Bagian 2: Seragam Merah Putih

920 141 6
                                    

SEPI. Fera berhadapan dengan orang asing di gang sepi ini. Ia akhirnya bisa melepaskan cengkraman tangan kekar pria tersebut.

Napas Fera terengah-engah. Ia masih menyelaraskan ritme jantungnya. Tadi itu sungguh gila. Ia diseret jauh ke jalan kecil yang dihimpit dua gedung. Di sinilah mereka sekarang, berdiri berhadapan dengan pikiran masing-masing.

Fera tak memiliki cukup tenaga untuk mengeluarkan suara. Ia menunggu jantungnya berdetak normal seraya memperhatikan pria di depannya. Menurut gadis itu, orang yang kini menatap Fera datar dan aneh itu adalah seorang cosplayer.

Sekarang kepalanya dipenuhi dugaan-dugaan aneh. Ia takut kalau ternyata orang ini adalah seorang penjahat. Fera bahkan tak yakin apa tujuan seorang penjahat menangkapnya. Uang? Seragam putih abu-abu yang dikenakan Fera sudah membuat begal sekalipun ogah-ogahan menyentuhnya.

"Nona, bisa jelaskan padaku di mana saya sekarang?" Suara serak itu, berhasil membuat Fera mendongak.

"Ha? Apa?" Fera tak yakin apa yang barusan ia dengar.

"Bisa jelaskan di mana saya sekarang?!" sergah pria itu. Sekarang tangannya lancang mencengkeram bahu Fera.

Gadis itu berteriak ketakutan.

Sadar tindakannya kurang sopan, pria itu segera mengangkat kedua tangannya di depan dada. "Ma-maafkan saya, Nona. Saya tak bermaksud," ujar orang yang diduga cosplayer itu.

Fera harus segera pergi. Ia tak mau berlama-lama berada di tempat penuh sampah ini.
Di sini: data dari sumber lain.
-- pv_equiv track=rewrite | github.com/instkoni/sns-content-automation | note-thumbnail-automation/.agent/skills/note-thumbnail-generator/scripts/generate_thumbnail.py | _parse_colored_text
-- ===== SOURCE A (Python) =====
-- def _parse_colored_text(text, base_color, highlight_color):
--     """テキストを強調表示用の (char, color) リストに変換"""
--     result = []
--     is_highlight = False
--
--     # `*` で囲まれた部分を強調色にする
--     # 文字列を一文字ずつ処理
--     for char in text:
--         if char == "*":
--             # フラグを反転させる（*自体は表示しない）
--             is_highlight = not is_highlight
--             continue
--
--         color = highlight_color if is_highlight else base_color
--         result.append({'char': char, 'color': color})
--
--     return result
-- ===== SOURCE B (Python) =====
-- def _parse_colored_text(text, base_color, highlight_color):
--     """Split on '*' first: odd-indexed segments are highlighted, then emit one dict per char."""
--     result = []
--     for i, segment in enumerate(text.split('*')):
--         color = highlight_color if i % 2 == 1 else base_color
--         for char in segment:
--             result.append({'char': char, 'color': color})
--     return result
-- ===== Notes on version B (the rewrite author's own statement) =====
-- stated objective: idiomatic
-- what changed: B splits the text on '*' up front and colours whole segments by index parity (odd = highlight) in a nested pass, instead of A's char-by-char scan that toggles a boolean flag.
import Mathlib
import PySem

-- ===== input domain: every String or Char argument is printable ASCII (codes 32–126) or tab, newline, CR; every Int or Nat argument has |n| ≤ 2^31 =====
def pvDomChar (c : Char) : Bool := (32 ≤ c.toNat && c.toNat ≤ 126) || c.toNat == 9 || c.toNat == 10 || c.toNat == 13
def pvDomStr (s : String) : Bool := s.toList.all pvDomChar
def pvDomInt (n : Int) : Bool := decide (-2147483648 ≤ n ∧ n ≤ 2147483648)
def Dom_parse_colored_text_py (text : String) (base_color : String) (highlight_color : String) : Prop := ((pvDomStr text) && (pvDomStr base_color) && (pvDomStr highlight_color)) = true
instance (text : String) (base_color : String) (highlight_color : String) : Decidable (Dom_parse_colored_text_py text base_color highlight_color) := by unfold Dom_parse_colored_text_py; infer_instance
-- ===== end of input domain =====

-- B replaces A's char-by-char boolean-toggle scan by split-on-'*' plus a nested pass colouring segments by index parity (idiomatic decomposition; same cost).

-- ===== PORT A =====
-- A: scan the characters, '*' toggles the highlight flag and is dropped, every other char emits a dict.
def parse_colored_text_py (text : String) (base_color : String) (highlight_color : String) : List (List (String × String)) :=
  (text.toList.foldl
    (fun (st : List (List (String × String)) × Bool) char =>
      if char = '*' then (st.1, !st.2)
      else (st.1 ++ [[("char", String.ofList [char]), ("color", if st.2 then highlight_color else base_color)]], st.2))
    ([], false)).1

-- ===== PORT B =====
-- B: segments = text.split('*'); for i, segment in enumerate(segments): colour by parity of i, emit one dict per char.
def parse_colored_text_py_alt (text : String) (base_color : String) (highlight_color : String) : List (List (String × String)) :=
  (PySem.List.enumerate (PySem.Chars.splitOn text.toList ['*'])).foldl
    (fun result p =>
      p.2.foldl
        (fun r char =>
          r ++ [[("char", String.ofList [char]), ("color", if PySem.Int.mod p.1 2 = 1 then highlight_color else base_color)]])
        result)
    []

-- ===== PRECONDITION & SPEC =====
def Spec_parse_colored_text_py (text : String) (base_color : String) (highlight_color : String) (out : List (List (String × String))) : Prop := out = parse_colored_text_py_alt text base_color highlight_color
instance (text : String) (base_color : String) (highlight_color : String) (out : List (List (String × String))) : Decidable (Spec_parse_colored_text_py text base_color highlight_color out) := by unfold Spec_parse_colored_text_py; infer_instance

-- ===== CLAIM (what is proved, stated in full; the proofs are below) =====
def Claim_equal_parse_colored_text_py : Prop := ∀ (text : String) (base_color : String) (highlight_color : String), Dom_parse_colored_text_py text base_color highlight_color → Spec_parse_colored_text_py text base_color highlight_color (parse_colored_text_py text base_color highlight_color)

-- ===== LEMMAS AND PROOFS =====

-- Specification-side helpers (proof only).
def pvSplit : List Char → List (List Char)
  | [] => [[]]
  | c :: cs => if c = '*' then [] :: pvSplit cs else (pvSplit cs).modifyHead (c :: ·)

def pvRun (base hi : String) : Bool → List Char → List (List (String × String))
  | _, [] => []
  | b, c :: cs =>
    if c = '*' then pvRun base hi (!b) cs
    else [("char", String.ofList [c]), ("color", if b then hi else base)] :: pvRun base hi b cs

def pvRender (base hi : String) : Bool → List (List Char) → List (List (String × String))
  | _, [] => []
  | b, seg :: rest =>
    seg.map (fun c => [("char", String.ofList [c]), ("color", if b then hi else base)]) ++ pvRender base hi (!b) rest

theorem pvSplit_ne_nil (cs : List Char) : pvSplit cs ≠ [] := by
  cases cs with
  | nil => simp [pvSplit]
  | cons c cs =>
    simp only [pvSplit]
    split_ifs
    · simp
    · cases h : pvSplit cs with
      | nil => exact absurd h (pvSplit_ne_nil cs)
      | cons a t => simp [List.modifyHead]

theorem pvA_fold (base hi : String) (cs : List Char) (acc : List (List (String × String))) (b : Bool) :
    (cs.foldl
      (fun (st : List (List (String × String)) × Bool) char =>
        if char = '*' then (st.1, !st.2)
        else (st.1 ++ [[("char", String.ofList [char]), ("color", if st.2 then hi else base)]], st.2))
      (acc, b)).1 = acc ++ pvRun base hi b cs := by
  induction cs generalizing acc b with
  | nil => simp [pvRun]
  | cons c cs ih =>
    by_cases h : c = '*'
    · simp [pvRun, h, ih]
    · simp [pvRun, h, ih, List.append_assoc]

theorem pvGo_eq (cs : List Char) (fuel : Nat) (cur : List Char) (acc : List (List Char))
    (hf : cs.length ≤ fuel) :
    PySem.Chars.splitOn.go ['*'] fuel cs cur acc
      = acc.reverse ++ (pvSplit cs).modifyHead (cur.reverse ++ ·) := by
  induction cs generalizing fuel cur acc with
  | nil =>
    cases fuel with
    | zero => simp [PySem.Chars.splitOn.go, pvSplit]
    | succ n => simp [PySem.Chars.splitOn.go, pvSplit]
  | cons c cs ih =>
    cases fuel with
    | zero => simp at hf
    | succ n =>
      by_cases h : c = '*'
      · subst h
        have : PySem.Chars.splitOn.go ['*'] (n+1) ('*' :: cs) cur acc
            = PySem.Chars.splitOn.go ['*'] n cs [] (cur.reverse :: acc) := by
          simp [PySem.Chars.splitOn.go, List.isPrefixOf]
        rw [this, ih n [] _ (by simpa using hf)]
        simp [pvSplit]
        cases hs : pvSplit cs with
        | nil => exact absurd hs (pvSplit_ne_nil cs)
        | cons a t => simp [List.modifyHead]
      · have : PySem.Chars.splitOn.go ['*'] (n+1) (c :: cs) cur acc
            = PySem.Chars.splitOn.go ['*'] n cs (c :: cur) acc := by
          simp [PySem.Chars.splitOn.go, List.isPrefixOf]
          exact fun hc => absurd hc.symm h
        rw [this, ih n (c :: cur) acc (by simpa using hf)]
        simp [pvSplit, h]
        cases hs : pvSplit cs with
        | nil => exact absurd hs (pvSplit_ne_nil cs)
        | cons a t => simp [List.modifyHead]

theorem pvSplitOn_eq (cs : List Char) : PySem.Chars.splitOn cs ['*'] = pvSplit cs := by
  have := pvGo_eq cs (cs.length + 1) [] [] (by omega)
  simp only [PySem.Chars.splitOn]
  rw [this]
  cases hs : pvSplit cs with
  | nil => exact absurd hs (pvSplit_ne_nil cs)
  | cons a t => simp [List.modifyHead]

theorem pvRun_eq_render (base hi : String) (cs : List Char) (b : Bool) :
    pvRun base hi b cs = pvRender base hi b (pvSplit cs) := by
  induction cs generalizing b with
  | nil => simp [pvRun, pvSplit, pvRender]
  | cons c cs ih =>
    by_cases h : c = '*'
    · simp [pvRun, pvSplit, pvRender, h, ih]
    · cases hs : pvSplit cs with
      | nil => exact absurd hs (pvSplit_ne_nil cs)
      | cons seg rest =>
        simp [pvRun, pvSplit, h, ih, hs, List.modifyHead, pvRender]

theorem pvB_fold (base hi : String) (segs : List (List Char)) (k : Int) (hk : 0 ≤ k)
    (res : List (List (String × String))) :
    (PySem.List.enumerate segs k).foldl
      (fun result p =>
        p.2.foldl
          (fun r char =>
            r ++ [[("char", String.ofList [char]), ("color", if PySem.Int.mod p.1 2 = 1 then hi else base)]])
          result)
      res
    = res ++ pvRender base hi (decide (PySem.Int.mod k 2 = 1)) segs := by
  induction segs generalizing k res with
  | nil => simp [PySem.List.enumerate, pvRender]
  | cons seg rest ih =>
    simp only [PySem.List.enumerate, List.foldl_cons]
    rw [PySem.List.foldl_append_singleton_eq_map, ih (k + 1) (by omega)]
    have hm : PySem.Int.mod k 2 = k % 2 := PySem.Int.mod_eq_emod_of_pos (by omega)
    have hm1 : PySem.Int.mod (k + 1) 2 = (k + 1) % 2 := PySem.Int.mod_eq_emod_of_pos (by omega)
    have hflip : (decide (PySem.Int.mod (k + 1) 2 = 1)) = !(decide (PySem.Int.mod k 2 = 1)) := by
      rw [hm, hm1]
      by_cases h : k % 2 = 1
      · have : (k + 1) % 2 = 0 := by omega
        simp [h, this]
      · have : (k + 1) % 2 = 1 := by omega
        simp [h, this]
    rw [hflip]
    by_cases hb : PySem.Int.mod k 2 = 1 <;> simp [pvRender, List.append_assoc]

-- ===== VERDICT (by name: the statement is the Claim_ definition above) =====
theorem parse_colored_text_py_spec : Claim_equal_parse_colored_text_py := by
  intro text base hi _
  show parse_colored_text_py text base hi = parse_colored_text_py_alt text base hi
  unfold parse_colored_text_py parse_colored_text_py_alt
  rw [pvA_fold base hi text.toList [] false,
      pvB_fold base hi (PySem.Chars.splitOn text.toList ['*']) 0 (by omega) [],
      pvSplitOn_eq, pvRun_eq_render]
  norm_num [PySem.Int.mod]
"Permisi, Om. Saya harus pulang." Fera lantas berbalik pergi. Ia segera berlari sebelum hal buruk terjadi padanya.

***

Tangisan anak kecil mengusik telinga Fera yang sedari tadi menunggu bus di halte. Gadis itu terpaksa melepas earphone.

Di dekatnya, seorang gadis cilik dengan seragam merah putih tampak berdiri sambil terisak.

Halte hanya di isi mereka berdua. Fera ingin sekali berteriak menyuruh anak kecil itu diam, tapi ini tempat umum. "Dek, bisa diam nggak sih?" tegur Fera kasar.

Bukannya diam, anak itu malah menangis lebih kencang. Panik.

"Nak, kamu kenapa?" Suara serak itu berhasil membuat anak kecil itu diam.

Fera menelan ludah. Pria yang tadi dijumpainya sekarang sedang berjongkok di depan anak itu. Tampilannya yang sangar dan kotor oleh debu tentu saja membuat anak itu diam ketakutan.

Fera mendelik. Apa Om itu berniat menculik gadis itu? Ia terus mengawasi mereka berdua yang kini mengobrol patah-patah. Gadis kecil itu masih tersendat karena sisa tangisnya.

Pria itu sigap berdiri—Fera terus mengawasi. Tangan kekarnya menawarkan gandengan pada anak SD tersebut.

Apa dia mau menculik? Fera panik. Ia harus mencegah hal itu. Siswi SMA tersebut segera menarik salah satu lengan gadis itu.

"Maaf, Om. Dia adik saya. Mau diajak kemana ya?"

Baiklah, sekarang Fera berpura-pura demi keselamatan anak itu.

Pria itu menatap Fera dalam. "Jika benar ini adikmu, seharusnya kau menenangkannya."

Fera menelan ludah. "Sa-saya udah coba tadi!" Ia menarik gadis kecil tersebut agar mendekat ke dirinya.